DATASET CONTENT: Begin

-- pv_equiv track=rewrite | github.com/aalekhpatel07/AdventOfCode2020 | solutions/day_14_b.py | rpl_helper
-- ===== SOURCE A (Python) =====
-- def rpl_helper(_original, _replacement):
--     """
--     Given a list `_original`
--     that contains '0', '1', or 'X',
--     replace the occurrences of 'X'
--     in `_original` with chronological
--     values from `_replacement`.
--
--     :param _original: A list of '0',
--     '1' or 'X'.
--     :param _replacement: A list of '0',
--     or '1' that is of same length as the
--     frequency of 'X' in _original.
--
--     :return: A list of '0' or '1',
--     where 'X's got replaced by corresponding
--     entries of `_replacement`.
--
--     """
--     _result = []
--
--     j = 0
--     for i in range(len(_original)):
--         if _original[i] == "X":
--             _result.append(_replacement[j])
--             j += 1
--         else:
--             _result.append(_original[i])
--     return "".join(_result)
-- ===== SOURCE B (Python) =====
-- def rpl_helper(_original, _replacement):
--     # Split the input into the maximal X-free segments, then stitch the
--     # segments back together with the chronological replacement values
--     # as the separators (like '<sep>'.join, but with varying separators).
--     segments = []
--     current = []
--     for c in _original:
--         if c == "X":
--             segments.append(current)
--             current = []
--         else:
--             current.append(c)
--     segments.append(current)
--     parts = ["".join(segments[0])]
--     for rep, seg in zip(_replacement, segments[1:]):
--         parts.append(rep)
--         parts.append("".join(seg))
--     return "".join(parts)
-- ===== Notes on version B (the rewrite author's own statement) =====
-- stated objective: alternative
-- what changed: A's counter-driven per-element substitution pass is replaced by a split/stitch algorithm: split the input into its maximal 'X'-free segments, then stitch the segments back together using the chronological replacement values as the separators (a varying-separator join).
import Mathlib
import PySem

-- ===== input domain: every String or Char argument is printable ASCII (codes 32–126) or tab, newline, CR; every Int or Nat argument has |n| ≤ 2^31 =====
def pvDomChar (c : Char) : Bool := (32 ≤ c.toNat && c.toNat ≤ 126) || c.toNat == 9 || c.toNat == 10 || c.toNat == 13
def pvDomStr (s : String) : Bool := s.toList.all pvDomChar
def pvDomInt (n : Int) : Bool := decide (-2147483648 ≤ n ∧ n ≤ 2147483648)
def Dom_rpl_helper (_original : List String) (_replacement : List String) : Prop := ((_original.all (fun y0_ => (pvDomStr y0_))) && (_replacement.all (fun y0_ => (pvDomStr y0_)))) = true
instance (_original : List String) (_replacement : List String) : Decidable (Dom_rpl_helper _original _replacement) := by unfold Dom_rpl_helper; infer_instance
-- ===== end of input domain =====

-- B replaces A's counter-driven per-element substitution pass by a split/stitch algorithm:
-- split the input into maximal 'X'-free segments, then join the segments back with the
-- chronological replacement values as separators; same O(n) cost, different structure.

-- ===== PORT A =====
-- A's 'for i in range(len(_original))' loop reading _original[i] (always in range) is the
-- structural recursion below; '_replacement[j]' is pyGet? — it is 'some' on every input in
-- Pre_ (Python raises IndexError outside Pre_), so the .getD "" default is never used there.
def rpl_helper_go (r : List String) (j : Nat) : List String → List String
  | [] => []
  | c :: rest =>
      if c == "X" then ((PySem.List.pyGet? r (j : Int)).getD "") :: rpl_helper_go r (j + 1) rest
      else c :: rpl_helper_go r j rest

def rpl_helper (_original : List String) (_replacement : List String) : String :=
  PySem.Str.join "" (rpl_helper_go _replacement 0 _original)

-- ===== PORT B =====
-- Source B's first loop is the foldl over _original with state (segments, current);
-- segments[0] is headD (the list is provably nonempty), segments[1:] is drop 1,
-- zip is List.zip, and the parts-building loop is the foldl appending two parts per step.
def rpl_helper_alt (_original : List String) (_replacement : List String) : String :=
  let st := _original.foldl
      (fun st c => if c == "X" then (st.1 ++ [st.2], ([] : List String)) else (st.1, st.2 ++ [c]))
      (([] : List (List String)), ([] : List String))
  let segments := st.1 ++ [st.2]
  let parts := PySem.Str.join "" (segments.headD []) ::
      ((_replacement.zip (segments.drop 1)).foldl
        (fun acc p => acc ++ [p.1, PySem.Str.join "" p.2]) [])
  PySem.Str.join "" parts

-- ===== PRECONDITION & SPEC =====
-- Pre_: Python A raises IndexError exactly when _original contains more 'X' entries than
-- _replacement has elements; those inputs are excluded.
def Pre_rpl_helper (_original : List String) (_replacement : List String) : Prop :=
  _original.count "X" ≤ _replacement.length
instance (_original : List String) (_replacement : List String) : Decidable (Pre_rpl_helper _original _replacement) := by unfold Pre_rpl_helper; infer_instance
def pvWitness_rpl_helper : List String × List String := (["X", "0", "1", "X"], ["1", "0"])
def Spec_rpl_helper (_original : List String) (_replacement : List String) (out : String) : Prop := out = rpl_helper_alt _original _replacement
instance (_original : List String) (_replacement : List String) (out : String) : Decidable (Spec_rpl_helper _original _replacement out) := by unfold Spec_rpl_helper; infer_instance

-- ===== CLAIM (what is proved, stated in full; the proofs are below) =====
def Claim_equal_rpl_helper : Prop := ∀ (_original : List String) (_replacement : List String), Dom_rpl_helper _original _replacement → Pre_rpl_helper _original _replacement → Spec_rpl_helper _original _replacement (rpl_helper _original _replacement)

-- ===== LEMMAS AND PROOFS =====

-- A's pass with the counter j replaced by the list of remaining replacements
def goL : List String → List String → List String
  | _, [] => []
  | rs, c :: rest => if c == "X" then rs.headD "" :: goL rs.tail rest else c :: goL rs rest

theorem go_eq_goL (o : List String) (r : List String) (j : Nat) :
    rpl_helper_go r j o = goL (r.drop j) o := by
  induction o generalizing j with
  | nil => rfl
  | cons c rest ih =>
    by_cases hc : c = "X"
    · rw [rpl_helper_go, if_pos (by simp [hc]), goL, if_pos (by simp [hc]), ih (j + 1)]
      have h1 : (PySem.List.pyGet? r (j : Int)).getD "" = (r.drop j).headD "" := by
        simp [PySem.List.pyGet?_natCast, List.headD_eq_head?_getD, ← List.head?_drop]
      rw [h1, List.tail_drop]
    · rw [rpl_helper_go, if_neg (by simp [hc]), goL, if_neg (by simp [hc]), ih j]

-- functional split of the input at its "X" entries (maximal X-free segments)
def splitXr : List String → List (List String)
  | [] => [[]]
  | c :: rest =>
      if c == "X" then [] :: splitXr rest
      else match splitXr rest with
           | [] => [[c]]
           | s :: ss => (c :: s) :: ss

theorem splitXr_ne_nil (o : List String) : splitXr o ≠ [] := by
  cases o with
  | nil => simp [splitXr]
  | cons c rest =>
    rw [splitXr]
    split_ifs
    · simp
    · cases h : splitXr rest <;> simp

def consHead (cur : List String) : List (List String) → List (List String)
  | [] => [cur]
  | s :: ss => (cur ++ s) :: ss

-- B's first loop computes splitXr (up to the pending current segment)
theorem fold1 (o : List String) (segs : List (List String)) (cur : List String) :
    (o.foldl
      (fun st c => if c == "X" then (st.1 ++ [st.2], ([] : List String)) else (st.1, st.2 ++ [c]))
      (segs, cur)).1 ++
    [(o.foldl
      (fun st c => if c == "X" then (st.1 ++ [st.2], ([] : List String)) else (st.1, st.2 ++ [c]))
      (segs, cur)).2] = segs ++ consHead cur (splitXr o) := by
  induction o generalizing segs cur with
  | nil => simp [splitXr, consHead]
  | cons c rest ih =>
    rw [List.foldl_cons]
    by_cases hc : c = "X"
    · rw [if_pos (by simp [hc])]
      rw [ih (segs ++ [cur]) []]
      rw [splitXr, if_pos (by simp [hc])]
      obtain ⟨s, ss, hss⟩ : ∃ s ss, splitXr rest = s :: ss := by
        cases h : splitXr rest with
        | nil => exact absurd h (splitXr_ne_nil rest)
        | cons s ss => exact ⟨s, ss, rfl⟩
      simp [hss, consHead]
    · rw [if_neg (by simp [hc])]
      rw [ih segs (cur ++ [c])]
      rw [splitXr, if_neg (by simp [hc])]
      cases h : splitXr rest with
      | nil => exact absurd h (splitXr_ne_nil rest)
      | cons s ss => simp [consHead]

-- character-level value of joining a list of strings with the empty separator
def cj (L : List String) : List Char := PySem.Chars.join [] (L.map String.toList)

theorem cj_cons (a : String) (l : List String) : cj (a :: l) = a.toList ++ cj l := by
  cases l with
  | nil => simp [cj, PySem.Chars.join_singleton, PySem.Chars.join_nil]
  | cons b m => simpa [cj] using PySem.Chars.join_cons_cons [] a.toList b.toList (m.map String.toList)

-- B's stitched parts, as a function of the replacement list and the segments
def stitch (r : List String) (segs : List (List String)) : List String :=
  PySem.Str.join "" (segs.headD []) ::
    (r.zip (segs.drop 1)).flatMap (fun p => [p.1, PySem.Str.join "" p.2])

theorem toList_join_empty (L : List String) : (PySem.Str.join "" L).toList = cj L := by
  simp [PySem.Str.toList_join, cj]

-- the heart: A's substitution pass and B's split/stitch agree character-for-character
theorem main_lemma (o : List String) (r : List String) (h : o.count "X" ≤ r.length) :
    cj (goL r o) = cj (stitch r (splitXr o)) := by
  induction o generalizing r with
  | nil =>
    simp [goL, splitXr, stitch, cj, PySem.Chars.join_singleton, PySem.Chars.join_nil,
      PySem.Str.toList_join]
  | cons c rest ih =>
    obtain ⟨s, ss, hss⟩ : ∃ s ss, splitXr rest = s :: ss := by
      cases hx : splitXr rest with
      | nil => exact absurd hx (splitXr_ne_nil rest)
      | cons s ss => exact ⟨s, ss, rfl⟩
    have hnil : (PySem.Str.join "" ([] : List String)).toList = [] := by
      simp [PySem.Str.toList_join, PySem.Chars.join_nil]
    by_cases hc : c = "X"
    · have hcnt : rest.count "X" + 1 ≤ r.length := by
        simp only [List.count_cons, hc] at h
        simpa using h
      obtain ⟨rh, rt, hr⟩ : ∃ rh rt, r = rh :: rt := by
        cases r with
        | nil => simp at hcnt
        | cons rh rt => exact ⟨rh, rt, rfl⟩
      subst hr
      have hle : rest.count "X" ≤ rt.length := by
        simp only [List.length_cons] at hcnt; omega
      have ih' := ih rt hle
      rw [hss] at ih'
      rw [goL, if_pos (by simp [hc]), splitXr, if_pos (by simp [hc]), hss]
      simp only [stitch, List.headD_cons, List.drop_one, List.tail_cons, List.zip_cons_cons,
        List.flatMap_cons, List.cons_append, List.nil_append] at ih' ⊢
      simp only [cj_cons] at ih' ⊢
      rw [ih', hnil]
      simp
    · have hle : rest.count "X" ≤ r.length := by
        simp only [List.count_cons] at h
        rw [if_neg (by simpa using hc)] at h
        simpa using h
      have ih' := ih r hle
      rw [hss] at ih'
      rw [goL, if_neg (by simp [hc]), splitXr, if_neg (by simp [hc]), hss]
      have hj : (PySem.Str.join "" (c :: s)).toList
          = c.toList ++ (PySem.Str.join "" s).toList := by
        rw [toList_join_empty, toList_join_empty, cj_cons]
      simp only [stitch, List.headD_cons, List.drop_one, List.tail_cons] at ih' ⊢
      simp only [cj_cons] at ih' ⊢
      rw [ih', hj, List.append_assoc]

theorem ports_eq (o r : List String) (h : o.count "X" ≤ r.length) :
    rpl_helper o r = rpl_helper_alt o r := by
  unfold rpl_helper rpl_helper_alt
  have hseg := fold1 o [] []
  obtain ⟨s, ss, hss⟩ : ∃ s ss, splitXr o = s :: ss := by
    cases hx : splitXr o with
    | nil => exact absurd hx (splitXr_ne_nil o)
    | cons s ss => exact ⟨s, ss, rfl⟩
  rw [hss] at hseg
  simp only [List.nil_append, consHead] at hseg
  simp only [hseg]
  simp only [PySem.List.foldl_append_eq_flatMap, List.nil_append, List.headD_cons,
    List.drop_one, List.tail_cons]
  have hA : rpl_helper_go r 0 o = goL r o := by
    simpa using go_eq_goL o r 0
  have hmain := main_lemma o r h
  rw [hss] at hmain
  simp only [stitch, List.headD_cons, List.drop_one, List.tail_cons] at hmain
  rw [hA]
  have : (PySem.Str.join "" (goL r o)).toList
      = (PySem.Str.join ""
          (PySem.Str.join "" s ::
            (r.zip ss).flatMap (fun p => [p.1, PySem.Str.join "" p.2]))).toList := by
    rw [toList_join_empty, toList_join_empty]
    exact hmain
  exact String.toList_injective this

-- ===== VERDICT (by name: the statement is the Claim_ definition above) =====
theorem rpl_helper_spec : Claim_equal_rpl_helper := by
  intro o r _ hpre
  unfold Spec_rpl_helper
  exact ports_eq o r hpre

DATASET CONTENT: End

-- PROBLEM --
Of the lines above, retype only those from the line containing "-- ===== PORT B" through the line containing "unfold Pre_rpl_helper; infer_instance", including both, exactly.

-- ANSWER FOR THIS EXERCISE --
-- ===== PORT B =====
-- Source B's first loop is the foldl over _original with state (segments, current);
-- segments[0] is headD (the list is provably nonempty), segments[1:] is drop 1,
-- zip is List.zip, and the parts-building loop is the foldl appending two parts per step.
def rpl_helper_alt (_original : List String) (_replacement : List String) : String :=
  let st := _original.foldl
      (fun st c => if c == "X" then (st.1 ++ [st.2], ([] : List String)) else (st.1, st.2 ++ [c]))
      (([] : List (List String)), ([] : List String))
  let segments := st.1 ++ [st.2]
  let parts := PySem.Str.join "" (segments.headD []) ::
      ((_replacement.zip (segments.drop 1)).foldl
        (fun acc p => acc ++ [p.1, PySem.Str.join "" p.2]) [])
  PySem.Str.join "" parts

-- ===== PRECONDITION & SPEC =====
-- Pre_: Python A raises IndexError exactly when _original contains more 'X' entries than
-- _replacement has elements; those inputs are excluded.
def Pre_rpl_helper (_original : List String) (_replacement : List String) : Prop :=
  _original.count "X" ≤ _replacement.length
instance (_original : List String) (_replacement : List String) : Decidable (Pre_rpl_helper _original _replacement) := by unfold Pre_rpl_helper; infer_instance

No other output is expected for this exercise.